I've tried everything I can think of and nothing I do gains any real speed +/- a couple of FPS.

So far using three spinning cubes based on my example in this thread and with x_print for the FPS instead I've switched around portrait, landscape, no x_print, cull modes, smoothing, normals, no lights or ambient lights, shorter / longer camera and 3D ranges.

It's so frustrating that the iPhone side is flying along, yet the iPad side is really dragging it's heals :S - The 2D side zooms along happily so it's confusing as to why the 3D doesn't.  I understand that you say it's the exact same code as the iPhone and that you don't have the time at the moment to look properly at it, we're all busy busy :)

Never mind, twas real good fun using GLB up to this point but I guess I'll have to find something else for 3D projects  :'(

Slydog

I wonder if using the iXors3D wrapper would speed things up any?
I assume it handles the OpenGL ES code, so it should be well polished.
Although iXors3D isn't free I don't think.

Or, if somebody has the skills, they could create a GLBasic project that calls OpenGL directly, bypassing GLBasic's commands.
Try spinning 70 cubes that way on the iPad.
My current project (WIP) :: TwistedMaze <<  [Updated: 2015-11-25]

bigsofty

Maybe some OpenGLEs 2.0 could be added to the iPad 3D engine to give it a boost?

IXors is very fast but I have yet to try it on the iPad only the iPod so far.

Cheers,


Ian
Cheers,

Ian.

"It is practically impossible to teach good programming style to students that have had prior exposure to BASIC.  As potential programmers, they are mentally mutilated beyond hope of regeneration."
(E. W. Dijkstra)

Qube

Can you use iXors3D via GLB while developing in Windows? or do you have to keep transferring compiles to OSX for compiling and testing on the iPad as that would be one hell of a long process all the time, lol.
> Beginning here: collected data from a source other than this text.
-- pv_equiv track=rewrite | github.com/pixelchai/AdventOfCode2020 | 05/05p1.py | parse_line_col
-- ===== SOURCE A (Python) =====
-- def parse_line_col(line):
--     line = line[-3:]
--     values = list(range(8))
--     for c in line:
--         if c == 'L':
--             values = values[:len(values) // 2]
--         elif c == 'R':
--             values = values[len(values) // 2:]
--     return values[0]
-- ===== SOURCE B (Python) =====
-- def parse_line_col(line):
--     # Closed-form: among the last 3 chars, the i-th L/R char (0-based) contributes
--     # 8 >> (i+1) when it is 'R'; other chars are skipped exactly as in A.
--     s = [c for c in line[-3:] if c in 'LR']
--     return sum(8 >> (i + 1) for i, c in enumerate(s) if c == 'R')
-- ===== Notes on version B (the rewrite author's own statement) =====
-- stated objective: simpler
-- what changed: Replaces the candidate-list halving loop (slicing a list of 8 values) by a closed-form weighted sum: filter the last three chars to L/R and add 8>>(i+1) for each 'R' at position i.
import Mathlib
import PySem

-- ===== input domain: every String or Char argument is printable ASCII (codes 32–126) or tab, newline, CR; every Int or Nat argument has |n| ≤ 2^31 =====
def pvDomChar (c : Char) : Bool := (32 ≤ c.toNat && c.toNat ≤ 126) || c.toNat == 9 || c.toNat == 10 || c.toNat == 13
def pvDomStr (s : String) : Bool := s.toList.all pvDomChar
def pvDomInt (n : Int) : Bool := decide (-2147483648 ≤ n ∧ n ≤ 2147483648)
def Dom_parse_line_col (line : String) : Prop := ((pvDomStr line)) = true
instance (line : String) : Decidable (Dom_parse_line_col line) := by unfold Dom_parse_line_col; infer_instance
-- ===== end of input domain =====

-- B replaces A's candidate-list halving by a closed-form weighted sum over the L/R chars
-- of line[-3:] (objective: simpler).


-- ===== PORT A =====
-- one loop step of A: halve the candidate list on 'L'/'R', leave it on any other char
def pvAStep (vs : List Int) (c : Char) : List Int :=
  if c = 'L' then PySem.List.slice vs none (some (PySem.Int.floordiv vs.length 2))
  else if c = 'R' then PySem.List.slice vs (some (PySem.Int.floordiv vs.length 2)) none
  else vs

def parse_line_col (line : String) : Int :=
  -- line = line[-3:]; values = list(range(8)); the for-loop folds pvAStep over the chars;
  -- the final values list is provably nonempty (8 elements halved at most 3 times), so
  -- Python's values[0] never raises and pyGet? is always some; getD's default is unreachable
  (PySem.List.pyGet?
    ((PySem.List.slice line.toList (some (-3)) none).foldl pvAStep (PySem.List.pyRange 0 8 1))
    0).getD 0

-- ===== PORT B =====
def parse_line_col_alt (line : String) : Int :=
  -- s = [c for c in line[-3:] if c in 'LR']; sum of 8 >> (i+1) over the 'R's of enumerate(s)
  (PySem.List.enumerate
    ((PySem.List.slice line.toList (some (-3)) none).filter (fun c => c == 'L' || c == 'R'))).foldl
    (fun acc p => if p.2 == 'R' then acc + ((8 : Int) >>> (p.1 + 1).toNat) else acc) 0

-- ===== PRECONDITION & SPEC =====
def Spec_parse_line_col (line : String) (out : Int) : Prop := out = parse_line_col_alt line
instance (line : String) (out : Int) : Decidable (Spec_parse_line_col line out) := by unfold Spec_parse_line_col; infer_instance

-- ===== CLAIM (what is proved, stated in full; the proofs are below) =====
def Claim_equal_parse_line_col : Prop := ∀ (line : String), Dom_parse_line_col line → Spec_parse_line_col line (parse_line_col line)

-- ===== LEMMAS AND PROOFS =====

set_option maxHeartbeats 1000000 in
theorem key (cs : List Char) (h : cs.length ≤ 3) :
    (PySem.List.pyGet? (cs.foldl pvAStep (PySem.List.pyRange 0 8 1)) 0).getD 0 =
    (PySem.List.enumerate (cs.filter (fun c => c == 'L' || c == 'R'))).foldl
      (fun acc p => if p.2 == 'R' then acc + ((8 : Int) >>> (p.1 + 1).toNat) else acc) 0 := by
  have h8 : PySem.List.pyRange 0 8 1 = [0,1,2,3,4,5,6,7] := by decide
  match cs with
  | [] => rw [h8]; decide
  | [a] =>
    rw [h8]
    by_cases ha : a = 'L' <;> by_cases ha' : a = 'R' <;>
      simp_all [pvAStep, List.filter_nil] <;> decide
  | [a, b] =>
    rw [h8]
    by_cases ha : a = 'L' <;> by_cases ha' : a = 'R' <;>
    by_cases hb : b = 'L' <;> by_cases hb' : b = 'R' <;>
      simp_all [pvAStep, List.filter_nil] <;> decide
  | [a, b, c] =>
    rw [h8]
    by_cases ha : a = 'L' <;> by_cases ha' : a = 'R' <;>
    by_cases hb : b = 'L' <;> by_cases hb' : b = 'R' <;>
    by_cases hc : c = 'L' <;> by_cases hc' : c = 'R' <;>
      simp_all [pvAStep, List.filter_nil] <;> decide
  | _ :: _ :: _ :: _ :: t => simp [List.length] at h; omega

-- ===== VERDICT (by name: the statement is the Claim_ definition above) =====
theorem parse_line_col_spec : Claim_equal_parse_line_col := by
  intro line _
  unfold Spec_parse_line_col parse_line_col parse_line_col_alt
  rw [PySem.List.slice_from_neg_ofNat line.toList 3 (by omega)]
  have hlen : (line.toList.drop (line.toList.length - 3)).length ≤ 3 := by
    rw [List.length_drop]; omega
  exact key _ hlen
I wouldn't mind purchasing a license for both Xors3D and iXors3D providing I can develop and test directly from GLB and do iPad compiles as and when (like you can in GLB by itself with it's native engine).

Slydog

iXors3D is for iPhone only, so it wont run on Windows, but Xors3D will.

So, when wrappers are finished for both, you may be able to create another wrapper that wraps both of the iXors3D and Xors3D wrappers together that detects what platform you are running / compiling on, and calls the appropriate library.

But since the libraries don't have the exact same features (and maybe even the calls may differ) you would have to program to the lowest common denominator to ensure your calls work on both platforms.
My current project (WIP) :: TwistedMaze <<  [Updated: 2015-11-25]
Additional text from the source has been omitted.